-- pv_equiv track=rewrite | github.com/PonteIneptique/paramhtrs-extension | app/alignment.py | sub_alignments
-- ===== SOURCE A (Python) =====
-- from typing import Optional, List, Tuple, Literal, Dict, NamedTuple, Union, Callable
-- from collections import deque, Counter
--
-- def normalize(token: str) -> str:
--     return token.lower().replace("v", "u").replace("j", "i")
--
-- def common_hapaxes_normalized(raw: list[str], reg: list[str], max_distance: int) -> list[tuple[str, int, int]]:
--     raw_norm = [normalize(t) for t in raw]
--     reg_norm = [normalize(t) for t in reg]
--
--     results: list[tuple[str, int, int]] = []
--     j = 0
--     last_i, last_j =0, 0
--     dist = 0
--     for i, tok in enumerate(raw_norm):
--         # suffix-aware counts
--         raw_suffix = raw_norm[i:]
--         reg_suffix = reg_norm[j:]
--
--         raw_counts = Counter(raw_suffix)
--         reg_counts = Counter(reg_suffix)
--
--         if raw_counts[tok] != 1 or reg_counts.get(tok) != 1:
--             continue
--
--         j = reg_norm[last_j:].index(tok) + last_j
--
--         if abs(i - j) <= (max_distance+dist):
--             results.append((tok, i, j))
--             last_j = j
--
--         j += 1
--         dist = abs(j-i)
--
--     return results
--
-- def sub_alignments(orig_toks: List[str], norm_toks: List[str], max_distance=20) -> List:
--     """ Using local unique tokens, subsplit two sequences.
--
--     :param orig_toks: Tokens in the original string
--     :param norm_toks: Tokens in the normalized string
--     :param max_distance:
--
--     >>> sub_alignments(list("1222234456561222"), list("222222234456561222"))
--     [(['1', '2', '2', '2', '2', '3'], ['2', '2', '2', '2', '2', '2', '2', '3']), (['4', '4', '5', '6', '5', '6', '1'], ['4', '4', '5', '6', '5', '6', '1']), (['2', '2', '2'], ['2', '2', '2'])]
--
--     """
--     orig_toks_simple: list[str] = [el.lower() for el in orig_toks]
--     norm_toks_simple: list[str] = [
--         el.lower().replace("v", "u").replace("j", "i") for el in norm_toks
--     ]
--
--     # Simplify the task by splitting around common happaxes
--     out = []
--
--     raw_cursor, reg_cursor = 0, 0
--     for tok, raw_id, reg_id in common_hapaxes_normalized(
--             orig_toks_simple, norm_toks_simple, max_distance=max_distance
--     ):
--         raw_subset = orig_toks[raw_cursor:raw_id+1]
--         reg_subset = norm_toks[reg_cursor:reg_id+1]
--
--         out.append((raw_subset, reg_subset))
--
--         # Now we clean up.
--         raw_cursor = raw_id + 1
--         reg_cursor = reg_id + 1
--
--     if raw_cursor < len(orig_toks) and reg_cursor < len(norm_toks):
--         out.append((orig_toks[raw_cursor:], norm_toks[reg_cursor:]))
--
--     return out
-- ===== SOURCE B (Python) =====
-- def sub_alignments(orig_toks, norm_toks, max_distance=20):
--     """One pass with precomputed per-token data instead of rescanning both
--     suffixes at every position: O(total size) instead of O(n^2)."""
--     def nz(t):
--         return t.lower().replace("v", "u").replace("j", "i")
--
--     raw_norm = [nz(t) for t in orig_toks]
--     reg_norm = [nz(t) for t in norm_toks]
--
--     # positions of every token in reg_norm (each list is increasing)
--     positions = {}
--     for idx, t in enumerate(reg_norm):
--         positions.setdefault(t, []).append(idx)
--     # last occurrence of every token in raw_norm
--     last_raw = {}
--     for idx, t in enumerate(raw_norm):
--         last_raw[t] = idx
--
--     out = []
--     raw_cursor = reg_cursor = 0
--     j = last_j = dist = 0
--     for i, tok in enumerate(raw_norm):
--         if last_raw[tok] != i:
--             continue  # tok occurs again later in raw_norm: not a suffix hapax
--         ps = positions.get(tok, [])
--         if sum(1 for p in ps if p >= j) != 1:
--             continue  # not a hapax of reg_norm[j:]
--         j = [p for p in ps if p >= last_j][0]
--         if abs(i - j) <= max_distance + dist:
--             out.append((orig_toks[raw_cursor:i + 1], norm_toks[reg_cursor:j + 1]))
--             raw_cursor, reg_cursor = i + 1, j + 1
--             last_j = j
--         j += 1
--         dist = abs(j - i)
--     if raw_cursor < len(orig_toks) and reg_cursor < len(norm_toks):
--         out.append((orig_toks[raw_cursor:], norm_toks[reg_cursor:]))
--     return out
-- ===== Notes on version B (the rewrite author's own statement) =====
-- stated objective: faster
-- what changed: B replaces A's per-position rebuilding of suffix Counters and repeated slice/.index rescans by a precomputed last-occurrence dict and per-token position lists, consulted in a single pass that also emits the output pairs directly instead of a second cursor loop over the hapax triples.
import Mathlib
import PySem

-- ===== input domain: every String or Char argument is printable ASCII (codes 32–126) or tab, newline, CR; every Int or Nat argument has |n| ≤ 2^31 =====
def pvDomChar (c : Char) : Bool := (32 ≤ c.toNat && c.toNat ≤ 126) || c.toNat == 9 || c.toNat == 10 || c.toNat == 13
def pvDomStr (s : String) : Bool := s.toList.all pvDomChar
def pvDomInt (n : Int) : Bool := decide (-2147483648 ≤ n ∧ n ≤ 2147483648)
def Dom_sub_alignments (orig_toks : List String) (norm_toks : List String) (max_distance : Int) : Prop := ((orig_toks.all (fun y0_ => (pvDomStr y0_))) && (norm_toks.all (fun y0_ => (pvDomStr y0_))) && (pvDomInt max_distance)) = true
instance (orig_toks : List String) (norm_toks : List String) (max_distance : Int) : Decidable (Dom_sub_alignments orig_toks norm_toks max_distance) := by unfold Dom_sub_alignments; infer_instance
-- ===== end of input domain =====

-- ===== PORT A =====
-- B precomputes a last-occurrence dict and per-token position lists and emits the
-- output in one pass, instead of A's per-position suffix Counters and second cursor loop.

-- helper `normalize` of A (B's `nz` is the identical expression; shared)
def pvNormalize (s : String) : String :=
  PySem.Str.replace (PySem.Str.replace (PySem.Str.lower s) "v" "u") "j" "i"
-- pv_equiv track=rewrite | github.com/ThinkingAndDoing/MySourceCode | File system/Rename.py | getFormatStr
-- ===== SOURCE A (Python) =====
-- def getFormatStr(length, value):
-- 	if value<0 or length<=0:
-- 		return "error"
--
-- 	if value == 0:
-- 		return "000"
--
-- 	prefix = ""
-- 	x = length-1
-- 	while x>=0 and value<=pow(10,x)-1:
-- 		prefix += "0"
-- 		x -= 1
-- 	return prefix
-- ===== SOURCE B (Python) =====
-- def getFormatStr(length, value):
--     if value < 0 or length <= 0:
--         return "error"
--     if value == 0:
--         return "000"
--     d = 0
--     v = value
--     while v > 0:
--         v //= 10
--         d += 1
--     return "0" * (length - d)
-- ===== Notes on version B (the rewrite author's own statement) =====
-- stated objective: faster
-- what changed: Replaces A's loop that walks x from length-1 downward testing value against successively recomputed powers of ten with a direct computation: count the digits d of value by repeated floor division and emit '0' * (length - d).
import Mathlib
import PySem

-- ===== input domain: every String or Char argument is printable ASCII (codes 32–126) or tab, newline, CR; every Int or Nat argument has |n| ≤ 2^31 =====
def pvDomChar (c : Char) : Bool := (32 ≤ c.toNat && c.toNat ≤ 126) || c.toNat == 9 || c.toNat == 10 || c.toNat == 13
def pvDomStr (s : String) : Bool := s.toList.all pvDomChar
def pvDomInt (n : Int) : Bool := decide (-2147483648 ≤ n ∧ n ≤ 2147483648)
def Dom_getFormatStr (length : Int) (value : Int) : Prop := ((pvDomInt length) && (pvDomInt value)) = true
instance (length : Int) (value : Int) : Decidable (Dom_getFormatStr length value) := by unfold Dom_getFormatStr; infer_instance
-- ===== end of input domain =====

-- B replaces A's loop over x = length-1 .. 0 testing value against powers of ten by a
-- digit count of value (repeated floor division by 10) and one string repetition; simpler.

-- ===== PORT A =====
-- A's while loop: x counts down from length-1, appending "0" while value <= 10^x - 1.
-- (the string prefix is carried as its List Char, per the PySem convention)
def getFormatStrLoop (value : Int) (x : Int) (pre : List Char) : List Char :=
  if 0 ≤ x ∧ value ≤ 10 ^ x.toNat - 1 then
    getFormatStrLoop value (x - 1) (pre ++ ['0'])
  else pre
termination_by (x + 1).toNat
decreasing_by omega

def getFormatStr (length : Int) (value : Int) : String :=
  if value < 0 ∨ length ≤ 0 then "error"
  else if value = 0 then "000"
  else String.ofList (getFormatStrLoop value (length - 1) [])

-- ===== PORT B =====
-- B's while loop: d counts the digits of v by repeated v //= 10.
def digitCountLoop (v : Int) (d : Int) : Int :=
  if 0 < v then digitCountLoop (PySem.Int.floordiv v 10) (d + 1) else d
termination_by v.toNat
decreasing_by
  rename_i h
  rw [PySem.Int.floordiv_eq_ediv_of_pos (by omega)]
  omega

def getFormatStr_alt (length : Int) (value : Int) : String :=
  if value < 0 ∨ length ≤ 0 then "error"
  else if value = 0 then "000"
  else String.ofList (List.replicate (length - digitCountLoop value 0).toNat '0')

-- ===== PRECONDITION & SPEC =====
def Spec_getFormatStr (length : Int) (value : Int) (out : String) : Prop := out = getFormatStr_alt length value
instance (length : Int) (value : Int) (out : String) : Decidable (Spec_getFormatStr length value out) := by unfold Spec_getFormatStr; infer_instance

-- ===== CLAIM (what is proved, stated in full; the proofs are below) =====
def Claim_equal_getFormatStr : Prop := ∀ (length : Int) (value : Int), Dom_getFormatStr length value → Spec_getFormatStr length value (getFormatStr length value)

-- ===== LEMMAS AND PROOFS =====

-- shifting the accumulator of the digit-count loop
theorem digitCountLoop_shift (v d : Int) : digitCountLoop v d = digitCountLoop v 0 + d := by
  induction hn : v.toNat using Nat.strong_induction_on generalizing v d with
  | _ n ih =>
    by_cases hv : 0 < v
    · have h1 : digitCountLoop v d = digitCountLoop (PySem.Int.floordiv v 10) (d + 1) := by
        rw [digitCountLoop, if_pos hv]
      have h2 : digitCountLoop v 0 = digitCountLoop (PySem.Int.floordiv v 10) (0 + 1) := by
        rw [digitCountLoop, if_pos hv]
      have hlt : (PySem.Int.floordiv v 10).toNat < n := by
        rw [PySem.Int.floordiv_eq_ediv_of_pos (by omega)]; omega
      rw [h1, h2, ih _ hlt (PySem.Int.floordiv v 10) (d + 1) rfl,
          ih _ hlt (PySem.Int.floordiv v 10) (0 + 1) rfl]
      ring
    · have h1 : digitCountLoop v d = d := by rw [digitCountLoop, if_neg hv]
      have h2 : digitCountLoop v 0 = 0 := by rw [digitCountLoop, if_neg hv]
      rw [h1, h2]; ring

theorem digitCountLoop_nonneg (v : Int) : 0 ≤ digitCountLoop v 0 := by
  induction hn : v.toNat using Nat.strong_induction_on generalizing v with
  | _ n ih =>
    rw [digitCountLoop]
    by_cases hv : 0 < v
    · rw [if_pos hv, digitCountLoop_shift]
      have hlt : (PySem.Int.floordiv v 10).toNat < n := by
        rw [PySem.Int.floordiv_eq_ediv_of_pos (by omega)]; omega
      have := ih _ hlt (PySem.Int.floordiv v 10) rfl
      omega
    · rw [if_neg hv]

-- the digit count d of v > 0 satisfies 10^(d-1) ≤ v < 10^d
theorem digitCountLoop_bounds (v : Int) (hv : 0 < v) :
    10 ^ ((digitCountLoop v 0).toNat - 1) ≤ v ∧ v < 10 ^ (digitCountLoop v 0).toNat := by
  induction hn : v.toNat using Nat.strong_induction_on generalizing v with
  | _ n ih =>
    rw [digitCountLoop, if_pos hv, digitCountLoop_shift,
        PySem.Int.floordiv_eq_ediv_of_pos (by norm_num : (0:Int) < 10)]
    simp only [zero_add]
    by_cases h10 : v < 10
    · have hq : v / 10 = 0 := by omega
      rw [hq]
      have h0 : digitCountLoop 0 0 = 0 := by rw [digitCountLoop]; simp
      rw [h0]
      norm_num
      omega
    · have hq : 0 < v / 10 := by omega
      have hlt : (v / 10).toNat < n := by omega
      obtain ⟨ih1, ih2⟩ := ih _ hlt (v / 10) hq rfl
      have hd0 : 0 ≤ digitCountLoop (v / 10) 0 := digitCountLoop_nonneg _
      have htn : (digitCountLoop (v / 10) 0 + 1).toNat = (digitCountLoop (v / 10) 0).toNat + 1 := by omega
      rw [htn]
      constructor
      · have hd1 : 0 < digitCountLoop (v / 10) 0 := by
          by_contra hle
          have h0' : digitCountLoop (v / 10) 0 = 0 := by omega
          rw [h0'] at ih2; simp at ih2; omega
        have heq : (digitCountLoop (v / 10) 0).toNat + 1 - 1
            = ((digitCountLoop (v / 10) 0).toNat - 1) + 1 := by omega
        rw [heq, pow_succ]
        have := Int.mul_ediv_add_emod v 10
        have := Int.emod_nonneg v (by norm_num : (10:Int) ≠ 0)
        nlinarith
      · rw [pow_succ]
        have := Int.mul_ediv_add_emod v 10
        have := Int.emod_lt_of_pos v (by norm_num : (0:Int) < 10)
        nlinarith

-- A's loop guard, characterized through the digit count: for 0 ≤ x,
-- value ≤ 10^x - 1  ↔  digitCountLoop value 0 ≤ x
theorem guard_iff (value x : Int) (hv : 0 < value) (hx : 0 ≤ x) :
    (value ≤ 10 ^ x.toNat - 1) ↔ digitCountLoop value 0 ≤ x := by
  obtain ⟨h1, h2⟩ := digitCountLoop_bounds value hv
  have hd0 : 0 ≤ digitCountLoop value 0 := digitCountLoop_nonneg _
  constructor
  · intro h
    by_contra hlt
    have hxd : x.toNat ≤ (digitCountLoop value 0).toNat - 1 := by omega
    have := pow_le_pow_right₀ (by norm_num : (1:Int) ≤ 10) hxd
    omega
  · intro h
    have hxd : (digitCountLoop value 0).toNat ≤ x.toNat := by omega
    have := pow_le_pow_right₀ (by norm_num : (1:Int) ≤ 10) hxd
    omega

-- A's loop appends exactly max 0 (x + 1 - d) zeros
theorem getFormatStrLoop_eq (value : Int) (hv : 0 < value) (x : Int) (pre : List Char) :
    getFormatStrLoop value x pre = pre ++ List.replicate (x + 1 - digitCountLoop value 0).toNat '0' := by
  induction x, pre using getFormatStrLoop.induct (value := value) with
  | case1 x pre hguard ih =>
      obtain ⟨hx, hle⟩ := hguard
      have hdx : digitCountLoop value 0 ≤ x := (guard_iff value x hv hx).mp hle
      rw [getFormatStrLoop, if_pos ⟨hx, hle⟩, ih]
      have h1 : (x + 1 - digitCountLoop value 0).toNat
          = (x - 1 + 1 - digitCountLoop value 0).toNat + 1 := by omega
      rw [h1, List.replicate_succ, List.append_assoc]
      rfl
  | case2 x pre hguard =>
      rw [getFormatStrLoop, if_neg hguard]
      rcases le_or_gt 0 x with hx | hx
      · have : ¬ value ≤ 10 ^ x.toNat - 1 := fun h => hguard ⟨hx, h⟩
        have : ¬ digitCountLoop value 0 ≤ x := fun h => this ((guard_iff value x hv hx).mpr h)
        have : (x + 1 - digitCountLoop value 0).toNat = 0 := by omega
        simp [this]
      · have hd0 : 0 ≤ digitCountLoop value 0 := digitCountLoop_nonneg _
        have : (x + 1 - digitCountLoop value 0).toNat = 0 := by omega
        simp [this]

-- ===== VERDICT (by name: the statement is the Claim_ definition above) =====
theorem getFormatStr_spec : Claim_equal_getFormatStr := by
  intro length value _
  unfold Spec_getFormatStr getFormatStr getFormatStr_alt
  split
  · rfl
  · split
    · rfl
    · rename_i h1 h2
      have hv : 0 < value := by omega
      rw [getFormatStrLoop_eq value hv]
      have : length - 1 + 1 - digitCountLoop value 0 = length - digitCountLoop value 0 := by ring
      rw [List.nil_append, this]
-- pv_equiv track=rewrite | github.com/TiagoJRAlmeida/UA-LECI | projects/PECI/PECI-G2-main/src/Clustering/clustering.py | postprocess_by_region
-- ===== SOURCE A (Python) =====
-- REGION_KEYWORDS = {
--     # Full names
--     'usa', 'us', 'uk', 'germany', 'greece', 'china', 'india', 'israel', 'egypt', 'uae',
--     'turkey', 'saudi', 'france', 'spain', 'italy', 'canada', 'brazil', 'mexico', 'australia',
--     'panama', 'japan', 'senegal', 'colombia', 'vietnam', 'indonesia', 'netherlands',
--     'south africa', 'portugal', 'argentina', 'singapore', 'russia', 'poland', 'peru', 'chile',
--     'morocco', 'algeria', 'kenya', 'tanzania', 'ghana', 'nigeria', 'costa rica', 'ecuador',
--     'bolivia', 'uruguay', 'venezuela', 'honduras', 'guatemala', 'nicaragua', 'paraguay',
--     'dominican', 'el salvador', 'lebanon', 'sri lanka', 'bangladesh', 'nepal', 'pakistan',
--     'thailand', 'malaysia', 'myanmar', 'taiwan', 'hong kong', 'south korea', 'korea', 'mozambique',
--     'angola', 'tunisia', 'libya', 'zambia', 'zimbabwe', 'cameroon', 'ethiopia', 'botswana',
--
--     # Cities or custom regions
--     'dubai', 'riyadh', 'jeddah', 'cairo', 'doha', 'abu dhabi', 'amman', 'santiago',
--     'barcelona', 'madrid', 'guadalajara', 'monterrey', 'puebla', 'lyon', 'porto', 'lisbon',
--     'paris', 'milan', 'milano', 'napoli', 'rome', 'athens', 'sofia', 'bucharest', 'vienna',
--     'warsaw', 'zagreb', 'brussels', 'oslo', 'stockholm', 'copenhagen', 'geneva', 'lausanne',
--     'luxembourg', 'shanghai', 'beijing', 'shenzhen', 'qingdao', 'xiamen', 'tianjin',
--
--     # ISO Alpha-2 country codes
--     'us', 'fr', 'de', 'pt', 'es', 'it', 'nl', 'be', 'se', 'no', 'fi', 'dk', 'pl', 'gr',
--     'ro', 'bg', 'cz', 'hu', 'sk', 'si', 'at', 'ch', 'ie', 'ru', 'tr', 'cn', 'jp', 'kr', 'in',
--     'id', 'th', 'my', 'vn', 'sg', 'ph', 'bd', 'pk', 'il', 'eg', 'sa', 'ae', 'qa', 'kw', 'dz',
--     'ma', 'tn', 'ng', 'gh', 'za', 'zm', 'zw', 'cm', 'ke', 'tz',
--
--     # ISO Alpha-3 codes (and common short customs abbreviations)
--     'usa', 'mex', 'can', 'esp', 'bra', 'deu', 'fra', 'ita', 'prt', 'nld', 'bel', 'che', 'swe',
--     'nor', 'fin', 'dnk', 'pol', 'grc', 'rou', 'bgr', 'cze', 'hun', 'svk', 'svn', 'aut', 'irl',
--     'gbr', 'rus', 'tur', 'chn', 'jpn', 'kor', 'ind', 'idn', 'tha', 'mys', 'vnm', 'sgp', 'phl',
--     'pak', 'bgd', 'isr', 'egy', 'sau', 'are', 'qat', 'kwt', 'dza', 'mar', 'tun', 'nga', 'gha',
--     'zaf', 'zmb', 'zwe', 'cmr', 'ken', 'tza',
--
--     # Seen in the clusters
--     'esp', 'pt', 'po', 'sh', 'sur', 'sor', 'ne', 'lim', 'sen', 'del', 'mex'
-- }
--
-- def extract_regions(name):
--     tokens = name.split()
--     regions = {t for t in tokens if t in REGION_KEYWORDS}
--     if not regions:
--         return {"default"}
--
--     # Optional: Prioritize last token if it's a region
--     if tokens[-1] in REGION_KEYWORDS:
--         return {tokens[-1]}  # force clear region tag
--
--     return regions
--
-- def postprocess_by_region(clusters):
--     new_clusters = []
--
--     for cluster in clusters:
--         name_to_regions = {name: extract_regions(name) for name in cluster}
--
--         # Group names by region overlap
--         region_groups = []
--         assigned = set()
--
--         for name, regions in name_to_regions.items():
--             if name in assigned:
--                 continue
--             group = [name]
--             assigned.add(name)
--
--             for other_name, other_regions in name_to_regions.items():
--                 if other_name in assigned:
--                     continue
--                 if regions & other_regions:  # any shared region
--                     group.append(other_name)
--                     assigned.add(other_name)
--
--             region_groups.append(group)
--
--         new_clusters.extend(region_groups)
--
--     return new_clusters
-- ===== SOURCE B (Python) =====
-- # keyword table kept as compact comma-separated rows, expanded once into a set
-- REGION_KEYWORD_ROWS = (
--     'usa,us,uk,germany,greece,china,india,israel',
--     'egypt,uae,turkey,saudi,france,spain,italy,canada',
--     'brazil,mexico,australia,panama,japan,senegal,colombia,vietnam',
--     'indonesia,netherlands,south africa,portugal,argentina,singapore,russia,poland',
--     'peru,chile,morocco,algeria,kenya,tanzania,ghana,nigeria',
--     'costa rica,ecuador,bolivia,uruguay,venezuela,honduras,guatemala,nicaragua',
--     'paraguay,dominican,el salvador,lebanon,sri lanka,bangladesh,nepal,pakistan',
--     'thailand,malaysia,myanmar,taiwan,hong kong,south korea,korea,mozambique',
--     'angola,tunisia,libya,zambia,zimbabwe,cameroon,ethiopia,botswana',
--     'dubai,riyadh,jeddah,cairo,doha,abu dhabi,amman,santiago',
--     'barcelona,madrid,guadalajara,monterrey,puebla,lyon,porto,lisbon',
--     'paris,milan,milano,napoli,rome,athens,sofia,bucharest',
--     'vienna,warsaw,zagreb,brussels,oslo,stockholm,copenhagen,geneva',
--     'lausanne,luxembourg,shanghai,beijing,shenzhen,qingdao,xiamen,tianjin',
--     'us,fr,de,pt,es,it,nl,be',
--     'se,no,fi,dk,pl,gr,ro,bg',
--     'cz,hu,sk,si,at,ch,ie,ru',
--     'tr,cn,jp,kr,in,id,th,my',
--     'vn,sg,ph,bd,pk,il,eg,sa',
--     'ae,qa,kw,dz,ma,tn,ng,gh',
--     'za,zm,zw,cm,ke,tz,usa,mex',
--     'can,esp,bra,deu,fra,ita,prt,nld',
--     'bel,che,swe,nor,fin,dnk,pol,grc',
--     'rou,bgr,cze,hun,svk,svn,aut,irl',
--     'gbr,rus,tur,chn,jpn,kor,ind,idn',
--     'tha,mys,vnm,sgp,phl,pak,bgd,isr',
--     'egy,sau,are,qat,kwt,dza,mar,tun',
--     'nga,gha,zaf,zmb,zwe,cmr,ken,tza',
--     'esp,pt,po,sh,sur,sor,ne,lim',
--     'sen,del,mex',
-- )
--
-- REGION_KEYWORDS = set(w for row in REGION_KEYWORD_ROWS for w in row.split(","))
--
--
-- def extract_regions(name):
--     tokens = name.split()
--     if tokens and tokens[-1] in REGION_KEYWORDS:
--         return {tokens[-1]}
--     regions = {t for t in tokens if t in REGION_KEYWORDS}
--     return regions if regions else {"default"}
--
--
-- def _group_cluster(cluster):
--     groups = []       # groups grown for this cluster, in seed order
--     region_seed = {}  # region keyword -> index of the earliest seed group owning it
--     seen = set()      # names already placed (the dict comprehension dedups in A)
--     for name in cluster:
--         if name in seen:
--             continue
--         seen.add(name)
--         regions = extract_regions(name)
--         idxs = [region_seed[r] for r in regions if r in region_seed]
--         if idxs:
--             # earliest seed sharing a region absorbs the name
--             groups[min(idxs)].append(name)
--         else:
--             # new seed: claim all its regions
--             i = len(groups)
--             groups.append([name])
--             for r in regions:
--                 region_seed[r] = i
--     return groups
--
--
-- def postprocess_by_region(clusters):
--     return [group for cluster in clusters for group in _group_cluster(cluster)]
-- ===== Notes on version B (the rewrite author's own statement) =====
-- stated objective: alternative
-- what changed: A rescans the whole cluster once per seed (nested loops over the name dict with an assigned-set); B makes a single pass per cluster, keeping a region->earliest-seed-index dict and appending each name to the lowest-indexed seed group sharing a region (or opening a new seed group), and flattens with a list comprehension.
import Mathlib
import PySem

════

**REQUIRED WORK:**
Within the listing above, extract exactly the lines from the line with "have := ih _" to the line with "-- value ≤ 10^x", the two named lines included, and no others.

**ANSWER TO THE EXERCISE:**
      have := ih _ hlt (PySem.Int.floordiv v 10) rfl
      omega
    · rw [if_neg hv]

-- the digit count d of v > 0 satisfies 10^(d-1) ≤ v < 10^d
theorem digitCountLoop_bounds (v : Int) (hv : 0 < v) :
    10 ^ ((digitCountLoop v 0).toNat - 1) ≤ v ∧ v < 10 ^ (digitCountLoop v 0).toNat := by
  induction hn : v.toNat using Nat.strong_induction_on generalizing v with
  | _ n ih =>
    rw [digitCountLoop, if_pos hv, digitCountLoop_shift,
        PySem.Int.floordiv_eq_ediv_of_pos (by norm_num : (0:Int) < 10)]
    simp only [zero_add]
    by_cases h10 : v < 10
    · have hq : v / 10 = 0 := by omega
      rw [hq]
      have h0 : digitCountLoop 0 0 = 0 := by rw [digitCountLoop]; simp
      rw [h0]
      norm_num
      omega
    · have hq : 0 < v / 10 := by omega
      have hlt : (v / 10).toNat < n := by omega
      obtain ⟨ih1, ih2⟩ := ih _ hlt (v / 10) hq rfl
      have hd0 : 0 ≤ digitCountLoop (v / 10) 0 := digitCountLoop_nonneg _
      have htn : (digitCountLoop (v / 10) 0 + 1).toNat = (digitCountLoop (v / 10) 0).toNat + 1 := by omega
      rw [htn]
      constructor
      · have hd1 : 0 < digitCountLoop (v / 10) 0 := by
          by_contra hle
          have h0' : digitCountLoop (v / 10) 0 = 0 := by omega
          rw [h0'] at ih2; simp at ih2; omega
        have heq : (digitCountLoop (v / 10) 0).toNat + 1 - 1
            = ((digitCountLoop (v / 10) 0).toNat - 1) + 1 := by omega
        rw [heq, pow_succ]
        have := Int.mul_ediv_add_emod v 10
        have := Int.emod_nonneg v (by norm_num : (10:Int) ≠ 0)
        nlinarith
      · rw [pow_succ]
        have := Int.mul_ediv_add_emod v 10
        have := Int.emod_lt_of_pos v (by norm_num : (0:Int) < 10)
        nlinarith

-- A's loop guard, characterized through the digit count: for 0 ≤ x,
-- value ≤ 10^x - 1  ↔  digitCountLoop value 0 ≤ x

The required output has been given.